# [WHAT IS BEING ASKED]
Word for word, repeat each record that follows.

[PROVIDED RECORDS Boundary: Start]

-- proof-side copy of the per-line body of B's port
def lineB2 (blocks : List String) (size : Int) (b : List (List String)) (truindex : Int) :
    List (List String) :=
  let tmp := pvParse (PySem.List.pyGetD blocks truindex "")
  let slack := size - (tmp.sum + ((tmp.length : Int) - 1))
  let left := ((PySem.List.enumerate tmp 0).foldl
     (fun (dp : PySem.Dict Int Int × Int) ji =>
       ((PySem.List.pyRange dp.2 (dp.2 + ji.2) 1).foldl (fun d p => d.insert p ji.1) dp.1,
        dp.2 + ji.2 + 1))
     (PySem.Dict.empty, 0)).1
  left.items.foldl (fun b2 pj =>
     if left.get? (pj.1 - slack) == some pj.2 then
       (if truindex < size then setCell b2 truindex pj.1
        else setCell b2 pj.1 (truindex - size))
     else b2) b

-- the per-line body of B over an abstract parsed block list
theorem coreLine (size x : Int) (tmp : List Int) (b : List (List String))
    (hnn : ∀ it ∈ tmp, 0 ≤ it)
    (hsl : size - pvSS tmp < pvSS tmp → 0 ≤ size - pvSS tmp) :
    (((PySem.List.enumerate tmp 0).foldl
        (fun (dp : PySem.Dict Int Int × Int) ji =>
          ((PySem.List.pyRange dp.2 (dp.2 + ji.2) 1).foldl (fun d p => d.insert p ji.1) dp.1,
           dp.2 + ji.2 + 1)) (PySem.Dict.empty, 0)).1).items.foldl
      (fun b2 pj =>
        if (((PySem.List.enumerate tmp 0).foldl
            (fun (dp : PySem.Dict Int Int × Int) ji =>
              ((PySem.List.pyRange dp.2 (dp.2 + ji.2) 1).foldl (fun d p => d.insert p ji.1) dp.1,
               dp.2 + ji.2 + 1)) (PySem.Dict.empty, 0)).1).get? (pj.1 - (size - pvSS tmp))
            == some pj.2 then
          (if x < size then setCell b2 x pj.1 else setCell b2 pj.1 (x - size))
        else b2) b
    = if pvSS tmp ≤ size - pvSS tmp then b
      else (tmp.foldl (fun (bs : List (List String) × Int) item =>
        ((PySem.List.pyRange (bs.2 + (size - pvSS tmp)) (bs.2 + item) 1).foldl
            (fun b2 pos => if x < size then setCell b2 x pos
                           else setCell b2 pos (x - size)) bs.1,
         bs.2 + item + 1)) (b, 0)).1 := by
  by_cases htne : tmp = []
  · subst htne
    simp [PySem.List.enumerate_nil, PySem.Dict.empty, pvSS]
  · have hlen : 1 ≤ (tmp.length : Int) := by
      have := List.length_pos_of_ne_nil htne
      omega
    have hsum : 0 ≤ tmp.sum := List.sum_nonneg hnn
    have hss0 : 0 ≤ pvSS tmp := by simp only [pvSS]; omega
    have hsl0 : 0 ≤ size - pvSS tmp := by
      by_cases hc : size - pvSS tmp < pvSS tmp
      · exact hsl hc
      · omega
    set F := ((PySem.List.enumerate tmp 0).foldl
       (fun (dp : PySem.Dict Int Int × Int) ji =>
         ((PySem.List.pyRange dp.2 (dp.2 + ji.2) 1).foldl (fun d p => d.insert p ji.1) dp.1,
          dp.2 + ji.2 + 1))
       (PySem.Dict.empty, 0)).1 with hF
    have hitems : F.items = leftItems tmp 0 0 := by
      rw [hF, build_items tmp 0 0 PySem.Dict.empty hnn
        (by simp [PySem.Dict.empty, PySem.Dict.keys]) (by simp [PySem.Dict.empty, PySem.Dict.keys])]
      simp [PySem.Dict.empty]
    have hkeysnd : F.keys.Nodup := by
      show (F.items.map Prod.fst).Nodup
      rw [hitems]
      exact nodup_keys_leftItems tmp 0 0 hnn
    have hH2 : ∀ q w, (q, w) ∈ leftItems tmp 0 0 → F.get? q = some w := by
      intro q w hm
      exact PySem.Dict.get?_of_mem_items F (by rw [hitems]; exact hm) hkeysnd
    have hH1 : ∀ q w, F.get? q = some w → (0 : Int) ≤ w → (q, w) ∈ leftItems tmp 0 0 := by
      intro q w hg _
      have := PySem.Dict.mem_items_of_get?_eq_some F hg
      rwa [hitems] at this
    have hmain := main_write F (size - pvSS tmp)
      (fun b2 p => if x < size then setCell b2 x p else setCell b2 p (x - size)) hsl0
      tmp 0 0 b hnn hH2 hH1
    rw [hitems, hmain]
    by_cases hc : pvSS tmp ≤ size - pvSS tmp
    · rw [if_pos hc]
      apply midRun_of_small
      intro it hit
      have h1 : it ≤ tmp.sum := List.single_le_sum hnn it hit
      have h2 : pvSS tmp = tmp.sum + ((tmp.length : Int) - 1) := rfl
      omega
    · rw [if_neg hc]
      exact (midRun_eq_fold _ _ tmp b 0).symm

theorem lineB2_eq_lineM (blocks : List String) (size : Int) (b : List (List String)) (x : Int)
    (hdig : (PySem.List.pyGetD blocks x "").toList.all PySem.Chars.isdigit = true)
    (hsl : size - pvSS (pvParse (PySem.List.pyGetD blocks x "")) <
        pvSS (pvParse (PySem.List.pyGetD blocks x "")) →
        0 ≤ size - pvSS (pvParse (PySem.List.pyGetD blocks x ""))) :
    lineB2 blocks size b x = lineM blocks size b x := by
  have hnn : ∀ it ∈ pvParse (PySem.List.pyGetD blocks x ""), 0 ≤ it := by
    intro it hit
    simp only [pvParse, List.mem_map] at hit
    obtain ⟨c, hc, he⟩ := hit
    have hd : PySem.Chars.isdigit c = true := by
      rw [List.all_eq_true] at hdig
      exact hdig c hc
    simp [PySem.Chars.isdigit] at hd
    obtain ⟨h1, h2⟩ := hd
    rw [Char.le_def] at h1 h2
    rw [UInt32.le_iff_toNat_le] at h1 h2
    have hd0 : ('0').val.toNat = 48 := rfl
    have hd9 : ('9').val.toNat = 57 := rfl
    rw [hd0] at h1
    rw [hd9] at h2
    subst he
    show (0 : Int) ≤ (c.val.toNat : Int) - 48
    omega
  exact coreLine size x (pvParse (PySem.List.pyGetD blocks x "")) b hnn hsl

-- B's port is the fold of lineB2 over the unfinished lines
theorem alt_eq_fold (board : List (List String)) (blocks : List String) (unfinished : List Int)
    (size : Int) :
    fillhalf_alt board blocks unfinished size
      = (unfinished.foldl (fun b x => lineB2 blocks size b x) board, unfinished) := rfl

-- A's port is the fold of lineA over the unfinished lines
theorem a_eq_fold (board : List (List String)) (blocks : List String) (unfinished : List Int)
    (size : Int) :
    fillhalf board blocks unfinished size
      = (unfinished.foldl (fun b x => lineA blocks size b x (gHT blocks size x)) board, unfinished) := by
  show ((List.range unfinished.length).foldl
          (fun b i => lineA blocks size b (unfinished.getD i 0)
            ((unfinished.map (gHT blocks size)).getD i (0, (0, 0)))) board, unfinished) = _
  refine congrArg (fun z => (z, unfinished)) ?_
  rw [foldl_range_getD_map (gHT blocks size) 0 (0, (0, 0)) (lineA blocks size)]

-- ===== VERDICT (by name: the statement is the Claim_ definition above) =====
theorem fillhalf_spec : Claim_equal_fillhalf := by
  intro board blocks unfinished size _ hpre
  unfold Spec_fillhalf
  rw [a_eq_fold, alt_eq_fold]
  refine congrArg (fun z => (z, unfinished)) ?_
  apply PySem.List.foldl_congr_mem'
  intro x hx acc
  have hp := hpre x hx
  rw [line_eq blocks size acc x]
  exact (lineB2_eq_lineM blocks size acc x hp.2.1 (fun h => (hp.2.2 h).1)).symm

[PROVIDED RECORDS Boundary: End]

# [FINISHED TASK]
-- proof-side copy of the per-line body of B's port
def lineB2 (blocks : List String) (size : Int) (b : List (List String)) (truindex : Int) :
    List (List String) :=
  let tmp := pvParse (PySem.List.pyGetD blocks truindex "")
  let slack := size - (tmp.sum + ((tmp.length : Int) - 1))
  let left := ((PySem.List.enumerate tmp 0).foldl
     (fun (dp : PySem.Dict Int Int × Int) ji =>
       ((PySem.List.pyRange dp.2 (dp.2 + ji.2) 1).foldl (fun d p => d.insert p ji.1) dp.1,
        dp.2 + ji.2 + 1))
     (PySem.Dict.empty, 0)).1
  left.items.foldl (fun b2 pj =>
     if left.get? (pj.1 - slack) == some pj.2 then
       (if truindex < size then setCell b2 truindex pj.1
        else setCell b2 pj.1 (truindex - size))
     else b2) b

-- the per-line body of B over an abstract parsed block list
theorem coreLine (size x : Int) (tmp : List Int) (b : List (List String))
    (hnn : ∀ it ∈ tmp, 0 ≤ it)
    (hsl : size - pvSS tmp < pvSS tmp → 0 ≤ size - pvSS tmp) :
    (((PySem.List.enumerate tmp 0).foldl
        (fun (dp : PySem.Dict Int Int × Int) ji =>
          ((PySem.List.pyRange dp.2 (dp.2 + ji.2) 1).foldl (fun d p => d.insert p ji.1) dp.1,
           dp.2 + ji.2 + 1)) (PySem.Dict.empty, 0)).1).items.foldl
      (fun b2 pj =>
        if (((PySem.List.enumerate tmp 0).foldl
            (fun (dp : PySem.Dict Int Int × Int) ji =>
              ((PySem.List.pyRange dp.2 (dp.2 + ji.2) 1).foldl (fun d p => d.insert p ji.1) dp.1,
               dp.2 + ji.2 + 1)) (PySem.Dict.empty, 0)).1).get? (pj.1 - (size - pvSS tmp))
            == some pj.2 then
          (if x < size then setCell b2 x pj.1 else setCell b2 pj.1 (x - size))
        else b2) b
    = if pvSS tmp ≤ size - pvSS tmp then b
      else (tmp.foldl (fun (bs : List (List String) × Int) item =>
        ((PySem.List.pyRange (bs.2 + (size - pvSS tmp)) (bs.2 + item) 1).foldl
            (fun b2 pos => if x < size then setCell b2 x pos
                           else setCell b2 pos (x - size)) bs.1,
         bs.2 + item + 1)) (b, 0)).1 := by
  by_cases htne : tmp = []
  · subst htne
    simp [PySem.List.enumerate_nil, PySem.Dict.empty, pvSS]
  · have hlen : 1 ≤ (tmp.length : Int) := by
      have := List.length_pos_of_ne_nil htne
      omega
    have hsum : 0 ≤ tmp.sum := List.sum_nonneg hnn
    have hss0 : 0 ≤ pvSS tmp := by simp only [pvSS]; omega
    have hsl0 : 0 ≤ size - pvSS tmp := by
      by_cases hc : size - pvSS tmp < pvSS tmp
      · exact hsl hc
      · omega
    set F := ((PySem.List.enumerate tmp 0).foldl
       (fun (dp : PySem.Dict Int Int × Int) ji =>
         ((PySem.List.pyRange dp.2 (dp.2 + ji.2) 1).foldl (fun d p => d.insert p ji.1) dp.1,
          dp.2 + ji.2 + 1))
       (PySem.Dict.empty, 0)).1 with hF
    have hitems : F.items = leftItems tmp 0 0 := by
      rw [hF, build_items tmp 0 0 PySem.Dict.empty hnn
        (by simp [PySem.Dict.empty, PySem.Dict.keys]) (by simp [PySem.Dict.empty, PySem.Dict.keys])]
      simp [PySem.Dict.empty]
    have hkeysnd : F.keys.Nodup := by
      show (F.items.map Prod.fst).Nodup
      rw [hitems]
      exact nodup_keys_leftItems tmp 0 0 hnn
    have hH2 : ∀ q w, (q, w) ∈ leftItems tmp 0 0 → F.get? q = some w := by
      intro q w hm
      exact PySem.Dict.get?_of_mem_items F (by rw [hitems]; exact hm) hkeysnd
    have hH1 : ∀ q w, F.get? q = some w → (0 : Int) ≤ w → (q, w) ∈ leftItems tmp 0 0 := by
      intro q w hg _
      have := PySem.Dict.mem_items_of_get?_eq_some F hg
      rwa [hitems] at this
    have hmain := main_write F (size - pvSS tmp)
      (fun b2 p => if x < size then setCell b2 x p else setCell b2 p (x - size)) hsl0
      tmp 0 0 b hnn hH2 hH1
    rw [hitems, hmain]
    by_cases hc : pvSS tmp ≤ size - pvSS tmp
    · rw [if_pos hc]
      apply midRun_of_small
      intro it hit
      have h1 : it ≤ tmp.sum := List.single_le_sum hnn it hit
      have h2 : pvSS tmp = tmp.sum + ((tmp.length : Int) - 1) := rfl
      omega
    · rw [if_neg hc]
      exact (midRun_eq_fold _ _ tmp b 0).symm

theorem lineB2_eq_lineM (blocks : List String) (size : Int) (b : List (List String)) (x : Int)
    (hdig : (PySem.List.pyGetD blocks x "").toList.all PySem.Chars.isdigit = true)
    (hsl : size - pvSS (pvParse (PySem.List.pyGetD blocks x "")) <
        pvSS (pvParse (PySem.List.pyGetD blocks x "")) →
        0 ≤ size - pvSS (pvParse (PySem.List.pyGetD blocks x ""))) :
    lineB2 blocks size b x = lineM blocks size b x := by
  have hnn : ∀ it ∈ pvParse (PySem.List.pyGetD blocks x ""), 0 ≤ it := by
    intro it hit
    simp only [pvParse, List.mem_map] at hit
    obtain ⟨c, hc, he⟩ := hit
    have hd : PySem.Chars.isdigit c = true := by
      rw [List.all_eq_true] at hdig
      exact hdig c hc
    simp [PySem.Chars.isdigit] at hd
    obtain ⟨h1, h2⟩ := hd
    rw [Char.le_def] at h1 h2
    rw [UInt32.le_iff_toNat_le] at h1 h2
    have hd0 : ('0').val.toNat = 48 := rfl
    have hd9 : ('9').val.toNat = 57 := rfl
    rw [hd0] at h1
    rw [hd9] at h2
    subst he
    show (0 : Int) ≤ (c.val.toNat : Int) - 48
    omega
  exact coreLine size x (pvParse (PySem.List.pyGetD blocks x "")) b hnn hsl

-- B's port is the fold of lineB2 over the unfinished lines
theorem alt_eq_fold (board : List (List String)) (blocks : List String) (unfinished : List Int)
    (size : Int) :
    fillhalf_alt board blocks unfinished size
      = (unfinished.foldl (fun b x => lineB2 blocks size b x) board, unfinished) := rfl

-- A's port is the fold of lineA over the unfinished lines
theorem a_eq_fold (board : List (List String)) (blocks : List String) (unfinished : List Int)
    (size : Int) :
    fillhalf board blocks unfinished size
      = (unfinished.foldl (fun b x => lineA blocks size b x (gHT blocks size x)) board, unfinished) := by
  show ((List.range unfinished.length).foldl
          (fun b i => lineA blocks size b (unfinished.getD i 0)
            ((unfinished.map (gHT blocks size)).getD i (0, (0, 0)))) board, unfinished) = _
  refine congrArg (fun z => (z, unfinished)) ?_
  rw [foldl_range_getD_map (gHT blocks size) 0 (0, (0, 0)) (lineA blocks size)]

-- ===== VERDICT (by name: the statement is the Claim_ definition above) =====
theorem fillhalf_spec : Claim_equal_fillhalf := by
  intro board blocks unfinished size _ hpre
  unfold Spec_fillhalf
  rw [a_eq_fold, alt_eq_fold]
  refine congrArg (fun z => (z, unfinished)) ?_
  apply PySem.List.foldl_congr_mem'
  intro x hx acc
  have hp := hpre x hx
  rw [line_eq blocks size acc x]
  exact (lineB2_eq_lineM blocks size acc x hp.2.1 (fun h => (hp.2.2 h).1)).symm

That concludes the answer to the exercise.